I gestured at the lake.

“Oh, no,” the woman said, “that isn’t from flooding. The lake appeared beneath Zebetta’s horse and drowned the poor thing. Murdered it.”

“I’m sorry,” I said. “What’s your name?”

“Norena.”

“Bridge. This is the horse that was going back and forth with supplies for Winter, right?”

“We sent supplies?” Hydris asked, sounding surprised.
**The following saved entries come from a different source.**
def Spec_combine_structures_to_progressing_list (structures : List (List Int)) (out : List (List Int)) : Prop := out = combine_structures_to_progressing_list_alt structures
instance (structures : List (List Int)) (out : List (List Int)) : Decidable (Spec_combine_structures_to_progressing_list structures out) := by unfold Spec_combine_structures_to_progressing_list; infer_instance

-- ===== CLAIM (what is proved, stated in full; the proofs are below) =====
def Claim_equal_combine_structures_to_progressing_list : Prop := ∀ (structures : List (List Int)), Dom_combine_structures_to_progressing_list structures → Pre_combine_structures_to_progressing_list structures → Spec_combine_structures_to_progressing_list structures (combine_structures_to_progressing_list structures)

-- ===== LEMMAS AND PROOFS =====

def pvContrib (cl j : Nat) (s : List Int) : List Int :=
  if j < s.length * (cl / s.length) then [s.getD (j / (cl / s.length)) 0] else []

theorem pv_pyGet_neg_one (xs : List (List Int)) (h : xs ≠ []) :
    (PySem.List.pyGet? xs (-1)).getD [] = xs.getLastD [] := by
  have hl : 0 < xs.length := List.length_pos_iff.mpr h
  unfold PySem.List.pyGet? PySem.List.pyIdx?
  rw [if_neg (by omega), if_pos (by omega)]
  simp [List.getLastD_eq_getLast?, List.getLast?_eq_getElem?,
    List.getElem?_eq_getElem (by omega : xs.length - 1 < xs.length)]

theorem pv_appendRange (x : Int) : ∀ (n : Nat) (a b : Int), 0 ≤ a → (b - a).toNat = n →
    ∀ (pl : List (List Int)),
    (((PySem.List.pyRange a b 1).foldl
        (fun pl m => pl.modify m.toNat (fun bar => bar ++ [x])) pl).length = pl.length ∧
      ∀ j : Nat,
        ((PySem.List.pyRange a b 1).foldl
          (fun pl m => pl.modify m.toNat (fun bar => bar ++ [x])) pl).getD j [] =
        if a ≤ (j : Int) ∧ (j : Int) < b ∧ j < pl.length then pl.getD j [] ++ [x]
        else pl.getD j []) := by
  intro n
  induction n with
  | zero =>
    intro a b ha hn pl
    rw [PySem.List.pyRange_one_eq_nil (by omega)]
    simp only [List.foldl_nil]
    constructor
    · trivial
    · intro j; rw [if_neg (by omega)]
  | succ n ih =>
    intro a b ha hn pl
    rw [PySem.List.pyRange_one_cons (by omega)]
    simp only [List.foldl_cons]
    obtain ⟨ihlen, ihget⟩ := ih (a + 1) b (by omega) (by omega)
      (pl.modify a.toNat (fun bar => bar ++ [x]))
    refine ⟨by rw [ihlen]; simp, fun j => ?_⟩
    rw [ihget j]
    have hmod : ∀ j : Nat, (pl.modify a.toNat (fun bar => bar ++ [x])).getD j [] =
        if a.toNat = j ∧ j < pl.length then pl.getD j [] ++ [x] else pl.getD j [] := by
      intro j
      by_cases hj : j < pl.length
      · rw [List.getD_eq_getElem _ _ (by simpa using hj), List.getD_eq_getElem _ _ hj,
          List.getElem_modify]
        split_ifs with h1 h2 h3 <;> simp_all
      · rw [if_neg (by omega)]
        rw [List.getD_eq_default _ _ (by simpa using hj), List.getD_eq_default _ _ (by omega)]
    rw [hmod j]
    simp only [List.length_modify]
    have hat : a.toNat = j ↔ (j : Int) = a := by omega
    split_ifs with h1 h2 h3 h4 h5 h6 <;> simp_all <;> omega
-- bridge: A's event and B's event agree (string = join of pieces, colored = flag disjunction)
theorem pvEventBridge (chars : List String) (bad accept warn : Bool) (pieces : List String) :
    (pvEvent chars bad accept warn (PySem.Str.join "" pieces)).2.2.2
        = PySem.Str.join "" (pvEventB chars (bad || accept || warn) pieces).1
    ∧ ((pvEvent chars bad accept warn (PySem.Str.join "" pieces)).1
        || (pvEvent chars bad accept warn (PySem.Str.join "" pieces)).2.1
        || (pvEvent chars bad accept warn (PySem.Str.join "" pieces)).2.2.1)
        = (pvEventB chars (bad || accept || warn) pieces).2 := by
  have hfold := pvFoldInner chars "9" (PySem.Str.join "" pieces)
  simp only [pvEvent, pvEventB, hfold]
  generalize List.filter (fun c => PySem.Str.strIsdigit c) chars = digits
  generalize List.filter (fun c => ! PySem.Str.strIsdigit c) chars = nd
  rcases digits with _ | ⟨x, t⟩
  · -- no digit entries: both minima are "9", both fall to the reset/no-op branch
    simp only [List.foldl_nil, PySem.List.min?]
    rw [show raiColors.find? (fun p => p.1 == "9") = none from by decide]
    cases hflag : (bad || accept || warn) <;>
      simp [hflag, show ¬ ("9":String) = "1" from by decide, show ¬ ("9":String) = "2" from by decide,
        show ¬ ("9":String) = "3" from by decide, pvJoinAppend, pvJoinSingleton, pvStrAssoc]
  · -- digit entries x :: t: A's minimum over "9" vs B's minimum of the list
    rw [PySem.List.min?_id_cons]
    set mB := t.foldl min x with hmB
    have hA : List.foldl min "9" (x :: t) = min "9" mB := by
      rw [List.foldl_cons, ← pvFoldlMinComm]
    rw [hA]
    have hmin_cases : min "9" mB = "9" ∨ min "9" mB = mB := by
      rcases min_cases ("9" : String) mB with h | h
      · exact Or.inl h.1
      · exact Or.inr h.1
    by_cases h1 : mB = "1"
    · have hm : min "9" mB = "1" := by
        rw [h1]; exact min_eq_right (by rw [String.le_iff_toList_le]; decide)
      rw [hm, h1, show raiColors.find? (fun p => p.1 == "1")
            = some ("1", "\x1b[31m") from by decide]
      simp [pvJoinAppend, pvJoinSingleton, pvStrAssoc]
    · by_cases h2 : mB = "2"
      · have hm : min "9" mB = "2" := by
          rw [h2]; exact min_eq_right (by rw [String.le_iff_toList_le]; decide)
        rw [hm, h2, show raiColors.find? (fun p => p.1 == "2")
              = some ("2", "\x1b[32m") from by decide]
        simp [show ¬ ("2":String) = "1" from by decide, pvJoinAppend, pvJoinSingleton, pvStrAssoc]
      · by_cases h3 : mB = "3"
        · have hm : min "9" mB = "3" := by
            rw [h3]; exact min_eq_right (by rw [String.le_iff_toList_le]; decide)
          rw [hm, h3, show raiColors.find? (fun p => p.1 == "3")
                = some ("3", "\x1b[33m") from by decide]
          simp [show ¬ ("3":String) = "1" from by decide, show ¬ ("3":String) = "2" from by decide,
            pvJoinAppend, pvJoinSingleton, pvStrAssoc]
        · -- minimum not a color key: both take the reset/no-op branch
          have hAne : ¬ min "9" mB = "1" ∧ ¬ min "9" mB = "2" ∧ ¬ min "9" mB = "3" := by
            rcases hmin_cases with h | h <;> rw [h]
            · exact ⟨by decide, by decide, by decide⟩
            · exact ⟨h1, h2, h3⟩
          have hfind : raiColors.find? (fun p => p.1 == mB) = none := by
            have b1 : (("1" : String) == mB) = false := beq_eq_false_iff_ne.mpr (fun h => h1 h.symm)
            have b2 : (("2" : String) == mB) = false := beq_eq_false_iff_ne.mpr (fun h => h2 h.symm)
            have b3 : (("3" : String) == mB) = false := beq_eq_false_iff_ne.mpr (fun h => h3 h.symm)
            simp [raiColors, List.find?, b1, b2, b3]
          rw [hfind]
          cases hflag : (bad || accept || warn) <;>
            simp [hflag, hAne.1, hAne.2.1, hAne.2.2, pvJoinAppend, pvJoinSingleton, pvStrAssoc]

-- main correspondence: A's scan from 'prev' = B's walk over the remaining sorted keys
theorem pvMain (text : String) (inv : List (Int × List String)) :
    ∀ (ks : List Int), ks.Pairwise (· < ·) →
    ∀ (prev : Int), 0 ≤ prev → prev ≤ (text.toList.length : Int) →
    (∀ k ∈ ks, prev ≤ k ∧ k < (text.toList.length : Int)) →
    (∀ j, prev ≤ j → j < (text.toList.length : Int) →
        ((inv.find? (fun e => e.1 == j)).isSome ↔ j ∈ ks)) →
    ∀ (bad accept warn : Bool) (pieces : List String),
    ((PySem.List.pyRange prev (text.toList.length : Int)).foldl (raiStepA text inv)
        (bad, accept, warn, PySem.Str.join "" pieces)).2.2.2
      = (let t := ks.foldl (raiStepB text inv) (pieces, bad || accept || warn, prev)
         PySem.Str.join "" (t.1 ++ [PySem.Str.slice text (some t.2.2) none])) := by
  intro ks
  induction ks with
  | nil =>
    intro _ prev hp hle hks hcov bad accept warn pieces
    rw [pvSegA text inv (((text.toList.length : Int)) - prev).toNat prev _ hp hle le_rfl rfl
        (fun j h1 h2 => by
          have := hcov j h1 h2
          simp at this
          exact Option.not_isSome_iff_eq_none.mp (by simp [this]))]
    simp only [List.foldl_nil]
    rw [pvJoinAppend, pvJoinSingleton, pvSliceAll text prev hp]
  | cons k ks' ih =>
    intro hpw prev hp hle hks hcov bad accept warn pieces
    obtain ⟨hk1, hk2⟩ := hks k (by simp)
    have hsome : (inv.find? (fun e => e.1 == k)).isSome := by
      rw [hcov k hk1 hk2]; simp
    obtain ⟨e, he⟩ := Option.isSome_iff_exists.mp hsome
    have htail : ∀ x ∈ ks', k < x := by
      intro x hx; exact (List.pairwise_cons.mp hpw).1 x hx
    have hno : ∀ j, prev ≤ j → j < k → inv.find? (fun x => x.1 == j) = none := by
      intro j h1 h2
      apply Option.not_isSome_iff_eq_none.mp
      rw [hcov j h1 (by omega)]
      simp only [List.mem_cons]
      rintro (rfl | hj)
      · omega
      · exact absurd (htail j hj) (by omega)
    -- split A's range at k, run the event step, then use the IH
    rw [PySem.List.pyRange_one_append prev k _ hk1 (le_of_lt hk2), List.foldl_append,
      pvSegA text inv (k - prev).toNat prev k hp hk1 (le_of_lt hk2) rfl hno,
      PySem.List.pyRange_one_cons hk2, List.foldl_cons,
      pvStepA_key text inv _ k e he]
    rw [List.foldl_cons, pvStepB_key text inv _ k e he]
    have hjoin : PySem.Str.join "" pieces ++ PySem.Str.slice text (some prev) (some k)
        = PySem.Str.join "" (pieces ++ [PySem.Str.slice text (some prev) (some k)]) := by
      rw [pvJoinAppend, pvJoinSingleton]
    rw [hjoin]
    set E := pvEvent e.2 bad accept warn
      (PySem.Str.join "" (pieces ++ [PySem.Str.slice text (some prev) (some k)])) with hE
    set pc := pvEventB e.2 (bad || accept || warn)
      (pieces ++ [PySem.Str.slice text (some prev) (some k)]) with hpc
    have hb := pvEventBridge e.2 bad accept warn
      (pieces ++ [PySem.Str.slice text (some prev) (some k)])
    rw [← hE, ← hpc] at hb
    obtain ⟨hstr, hflag⟩ := hb
    have hIH := ih (List.pairwise_cons.mp hpw).2 (k+1) (by omega) (by omega)
      (fun x hx => ⟨by have := htail x hx; omega, (hks x (by simp [hx])).2⟩)
      (fun j h1 h2 => by
        rw [hcov j (by omega) h2]
        simp only [List.mem_cons]
        constructor
        · rintro (rfl | h); · omega
          · exact h
        · intro h; exact Or.inr h)
      E.1 E.2.1 E.2.2.1
      (pc.1 ++ [String.singleton ((PySem.Str.pyGet? text k).getD ' ')])
    rw [hflag] at hIH
    have hpush : E.2.2.2.push ((PySem.Str.pyGet? text k).getD ' ')
        = PySem.Str.join ""
            (pc.1 ++ [String.singleton ((PySem.Str.pyGet? text k).getD ' ')]) := by
      rw [pvJoinAppend, pvJoinSingleton, hstr]
      apply String.ext; simp
    simp only [hpush]
    exact hIH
Norena gave him some stink-eye before looking back at me. “One and the same. They’d sent the poor dear through the barrier a few times before the water just bubbled up under her hooves and sucked her down.” She shook her head mournfully as she gazed through the barrier. “We tried to stop them from letting that human through, but they couldn’t hear us.”

“Milo. His name’s Milo.”

She nodded and said his name, making me think she was going to be the keeper of this story now, too.

“What was the horse’s name?” I had to ask as I thought of Sarosh.

“Dumpling.”

I groaned a little. Poor dear, indeed.

Movement inside Winter caught my eye. The guards who’d gone into the tent with Hydris’s brother and Milo now exited. They went to stand around the fires the remaining guards had created, clearly trying to keep warm. Did that mean Milo was doing okay? Even if he didn’t see me, couldn’t talk to me, I still wanted to make sure he was unharmed.

“Well, well. Look at the little prince way out here without his guard. And us having just been forced to start paying his new taxes. How interesting.”

I turned around to see five men and three women slowly surrounding Hydris, each of them holding scythes and looking like absolute trouble. Hydris was already a couple feet off the ground, his wings fluttering fast.

“What new tax?” he asked.

“What new tax?” one of the women practically snarled. “The one you leveled on our whole village for not producing enough foodstuffs for the crown.”

“We’re grass-growers,” a man hollered.

“You expect us to stop what we’ve been doing for three generations,” another man said, “to start growing food that won’t ripen because your own father cursed your worthless ass?”

Hydris went from concerned to upset in a blink. “My father didn’t curse us. And you can grow what?—”

“We’ll grow whatever we want to grow,” the man interrupted and raised his scythe, “and there’s nothing you can do about it!”

I had to intervene. “Hey, now,” I said as I eased between them to stand with Hydris. “Let’s not let our emotions get away from us.”

Another woman shoved into the group, making a few of the agitators scramble out of the way so as not to stab themselves or each other. Oh, she was very pregnant. And by the fierce expression on her face, having none of this.